START RECORDS PROVIDED

-- pv_equiv track=rewrite | github.com/dapper91/stepic-courses | mail.ru algorithms/task1-2.py | find_max_pair
-- ===== SOURCE A (Python) =====
-- def find_max_pair(A, B):
-- 	partial_max	= []
-- 	max_val, max_ind = A[0], 0
--
-- 	for ind, val in enumerate(A):
-- 		max_val, max_ind = max((max_val, max_ind), (val, ind), key = lambda pair: pair[0])
-- 		partial_max.append((max_val, max_ind))
--
-- 	max_sum, i, j = partial_max[0][0] + B[0], 0, 0
-- 	for b_ind, ((a, a_ind), b) in enumerate(zip(partial_max, B)):
-- 		max_sum, i, j = max((max_sum, i, j), (a+b, a_ind, b_ind), key = lambda triplet: triplet[0])
--
-- 	return i, j
-- ===== SOURCE B (Python) =====
-- def find_max_pair(A, B):
-- 	best_a, best_ai = A[0], 0
-- 	best_sum, i, j = A[0] + B[0], 0, 0
-- 	for ind, (a, b) in enumerate(zip(A, B)):
-- 		if a > best_a:
-- 			best_a, best_ai = a, ind
-- 		if best_a + b > best_sum:
-- 			best_sum, i, j = best_a + b, best_ai, ind
-- 	return i, j
-- ===== Notes on version B (the rewrite author's own statement) =====
-- stated objective: faster
-- what changed: Fuses A's two passes (build a prefix-max list of A, then scan it zipped with B) into one loop over zip(A,B) carrying a scalar running maximum, never materialising the prefix_max list.
import Mathlib
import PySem

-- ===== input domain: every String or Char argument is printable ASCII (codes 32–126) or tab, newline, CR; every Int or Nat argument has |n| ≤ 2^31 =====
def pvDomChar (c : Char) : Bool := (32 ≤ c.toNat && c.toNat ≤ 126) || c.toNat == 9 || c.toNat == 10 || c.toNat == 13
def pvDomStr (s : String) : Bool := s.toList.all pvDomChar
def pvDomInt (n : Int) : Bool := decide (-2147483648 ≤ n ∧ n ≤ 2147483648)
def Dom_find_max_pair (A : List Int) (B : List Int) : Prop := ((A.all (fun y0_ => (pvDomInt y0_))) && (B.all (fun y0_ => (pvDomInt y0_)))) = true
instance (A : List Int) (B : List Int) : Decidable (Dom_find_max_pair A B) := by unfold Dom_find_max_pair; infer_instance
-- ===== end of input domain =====

-- B fuses A's two passes (prefix-max list of A, then scan of it zipped with B) into one
-- loop over zip(A,B) carrying a scalar running maximum; same return value, no prefix_max list.


-- ===== PORT A =====
-- Literal port of A. `max(p, q, key=fst)` returns q exactly when q's key is strictly
-- greater (Python's max keeps the first argument on ties), ported as an `if _ > _`.
-- A[0]/B[0] raise IndexError on empty input; those inputs are outside Pre_ and the
-- port returns (0, 0) there.
def find_max_pair (A : List Int) (B : List Int) : Int × Int :=
  match A, B with
  | a0 :: _, b0 :: _ =>
    let first := (PySem.List.enumerate A).foldl
      (fun (st : List (Int × Int) × Int × Int) (p : Int × Int) =>
        let mv' := if p.2 > st.2.1 then p.2 else st.2.1
        let mi' := if p.2 > st.2.1 then p.1 else st.2.2
        (st.1 ++ [(mv', mi')], mv', mi')) ([], a0, 0)
    let pm := first.1
    let init : Int × Int × Int := ((pm.headD (0, 0)).1 + b0, 0, 0)
    let second := (PySem.List.enumerate (pm.zip B)).foldl
      (fun (st : Int × Int × Int) (p : Int × ((Int × Int) × Int)) =>
        if p.2.1.1 + p.2.2 > st.1 then (p.2.1.1 + p.2.2, p.2.1.2, p.1) else st)
      init
    (second.2.1, second.2.2)
  | _, _ => (0, 0)

-- ===== PORT B =====
-- Literal port of Source B: one fold over enumerate(zip(A,B)), state = (best_a, best_ai, best_sum, i, j).
def find_max_pair_alt (A : List Int) (B : List Int) : Int × Int :=
  if A.isEmpty || B.isEmpty then (0, 0)  -- A[0]/B[0] would raise: outside Pre_
  else
    let a0 := A.headD 0
    let b0 := B.headD 0
    let st := (PySem.List.enumerate (A.zip B)).foldl
      (fun (st : (Int × Int) × Int × Int × Int) (p : Int × Int × Int) =>
        let am := if p.2.1 > st.1.1 then (p.2.1, p.1) else st.1
        if am.1 + p.2.2 > st.2.1 then (am, am.1 + p.2.2, am.2, p.1)
        else (am, st.2))
      ((a0, 0), a0 + b0, 0, 0)
    (st.2.2.1, st.2.2.2)

-- ===== PRECONDITION & SPEC =====
-- A raises IndexError (A[0]/B[0]) when either list is empty; exactly those inputs are excluded.
def Pre_find_max_pair (A : List Int) (B : List Int) : Prop := A ≠ [] ∧ B ≠ []
instance (A : List Int) (B : List Int) : Decidable (Pre_find_max_pair A B) := by unfold Pre_find_max_pair; infer_instance
def pvWitness_find_max_pair : List Int × List Int := ([3, 1, 5, 2], [2, 9, 1, 1])

def Spec_find_max_pair (A : List Int) (B : List Int) (out : Int × Int) : Prop := out = find_max_pair_alt A B
instance (A : List Int) (B : List Int) (out : Int × Int) : Decidable (Spec_find_max_pair A B out) := by unfold Spec_find_max_pair; infer_instance

-- ===== CLAIM (what is proved, stated in full; the proofs are below) =====
def Claim_equal_find_max_pair : Prop := ∀ (A : List Int) (B : List Int), Dom_find_max_pair A B → Pre_find_max_pair A B → Spec_find_max_pair A B (find_max_pair A B)

-- ===== LEMMAS AND PROOFS =====

-- The prefix-max list A's first loop builds, as a structural recursion.
def pmAux (mv mi : Int) : List (Int × Int) → List (Int × Int)
  | [] => []
  | p :: t =>
    let mv' := if p.2 > mv then p.2 else mv
    let mi' := if p.2 > mv then p.1 else mi
    (mv', mi') :: pmAux mv' mi' t

-- Common functional core both final scans compute.
def goA : List (Int × Int) → Int → Int → Int → Int × Int × Int → Int × Int × Int
  | [], _, _, _, s => s
  | (a, b) :: t, n, mv, mi, s =>
    let mv' := if a > mv then a else mv
    let mi' := if a > mv then n else mi
    goA t (n + 1) mv' mi' (if mv' + b > s.1 then (mv' + b, mi', n) else s)

theorem fold1_fst (l : List (Int × Int)) : ∀ (acc : List (Int × Int)) (mv mi : Int),
    ((l.foldl
      (fun (st : List (Int × Int) × Int × Int) (p : Int × Int) =>
        let mv' := if p.2 > st.2.1 then p.2 else st.2.1
        let mi' := if p.2 > st.2.1 then p.1 else st.2.2
        (st.1 ++ [(mv', mi')], mv', mi')) (acc, mv, mi)).1) = acc ++ pmAux mv mi l := by
  induction l with
  | nil => intro acc mv mi; simp [pmAux]
  | cons p t ih =>
    intro acc mv mi
    simp only [List.foldl_cons, pmAux, ih]
    simp

theorem foldA_eq_goA (Al : List Int) : ∀ (Bl : List Int) (n mv mi : Int) (s : Int × Int × Int),
    ((PySem.List.enumerate ((pmAux mv mi (PySem.List.enumerate Al n)).zip Bl) n).foldl
      (fun (st : Int × Int × Int) (p : Int × ((Int × Int) × Int)) =>
        if p.2.1.1 + p.2.2 > st.1 then (p.2.1.1 + p.2.2, p.2.1.2, p.1) else st) s)
    = goA (Al.zip Bl) n mv mi s := by
  induction Al with
  | nil => intro Bl n mv mi s; simp [PySem.List.enumerate_nil, pmAux, goA]
  | cons a t ih =>
    intro Bl n mv mi s
    cases Bl with
    | nil => simp [PySem.List.enumerate_nil, pmAux, goA, PySem.List.enumerate_cons]
    | cons b u =>
      simp only [PySem.List.enumerate_cons, pmAux, List.zip_cons_cons, List.foldl_cons, goA, ih]

theorem foldB_eq_goA (l : List (Int × Int)) : ∀ (n mv mi : Int) (s : Int × Int × Int),
    (((PySem.List.enumerate l n).foldl
      (fun (st : (Int × Int) × Int × Int × Int) (p : Int × Int × Int) =>
        let am := if p.2.1 > st.1.1 then (p.2.1, p.1) else st.1
        if am.1 + p.2.2 > st.2.1 then (am, am.1 + p.2.2, am.2, p.1)
        else (am, st.2)) ((mv, mi), s)).2) = goA l n mv mi s := by
  induction l with
  | nil => intro n mv mi s; simp [PySem.List.enumerate_nil, goA]
  | cons p t ih =>
    intro n mv mi s
    obtain ⟨a, b⟩ := p
    simp only [PySem.List.enumerate_cons, List.foldl_cons, goA]
    by_cases h : a > mv
    · by_cases h2 : a + b > s.1 <;> simp [h, h2, ih]
    · by_cases h2 : mv + b > s.1 <;> simp [h, h2, ih]

-- ===== VERDICT (by name: the statement is the Claim_ definition above) =====
theorem find_max_pair_spec : Claim_equal_find_max_pair := by
  intro A B _ hpre
  obtain ⟨hA, hB⟩ := hpre
  cases A with
  | nil => exact absurd rfl hA
  | cons a0 At =>
  cases B with
  | nil => exact absurd rfl hB
  | cons b0 Bt =>
  show find_max_pair (a0 :: At) (b0 :: Bt) = find_max_pair_alt (a0 :: At) (b0 :: Bt)
  unfold find_max_pair find_max_pair_alt
  simp only [fold1_fst, List.nil_append, foldB_eq_goA]
  have hpm : pmAux a0 0 (PySem.List.enumerate (a0 :: At) 0)
      = (a0, 0) :: pmAux a0 0 (PySem.List.enumerate At 1) := by
    simp [PySem.List.enumerate_cons, pmAux]
  rw [hpm]
  have := foldA_eq_goA (a0 :: At) (b0 :: Bt) 0 a0 0 (a0 + b0, 0, 0)
  rw [show pmAux a0 0 (PySem.List.enumerate (a0 :: At) 0)
      = (a0, 0) :: pmAux a0 0 (PySem.List.enumerate At 1) from hpm] at this
  simp only [List.headD_cons]
  rw [this]
  simp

END RECORDS PROVIDED

Each line in the listing above from the one containing "lambda triplet: triplet[0])" through the one containing "A[0] + B[0], 0, 0" should be repeated exactly, and no other line.

-- 		max_sum, i, j = max((max_sum, i, j), (a+b, a_ind, b_ind), key = lambda triplet: triplet[0])
--
-- 	return i, j
-- ===== SOURCE B (Python) =====
-- def find_max_pair(A, B):
-- 	best_a, best_ai = A[0], 0
-- 	best_sum, i, j = A[0] + B[0], 0, 0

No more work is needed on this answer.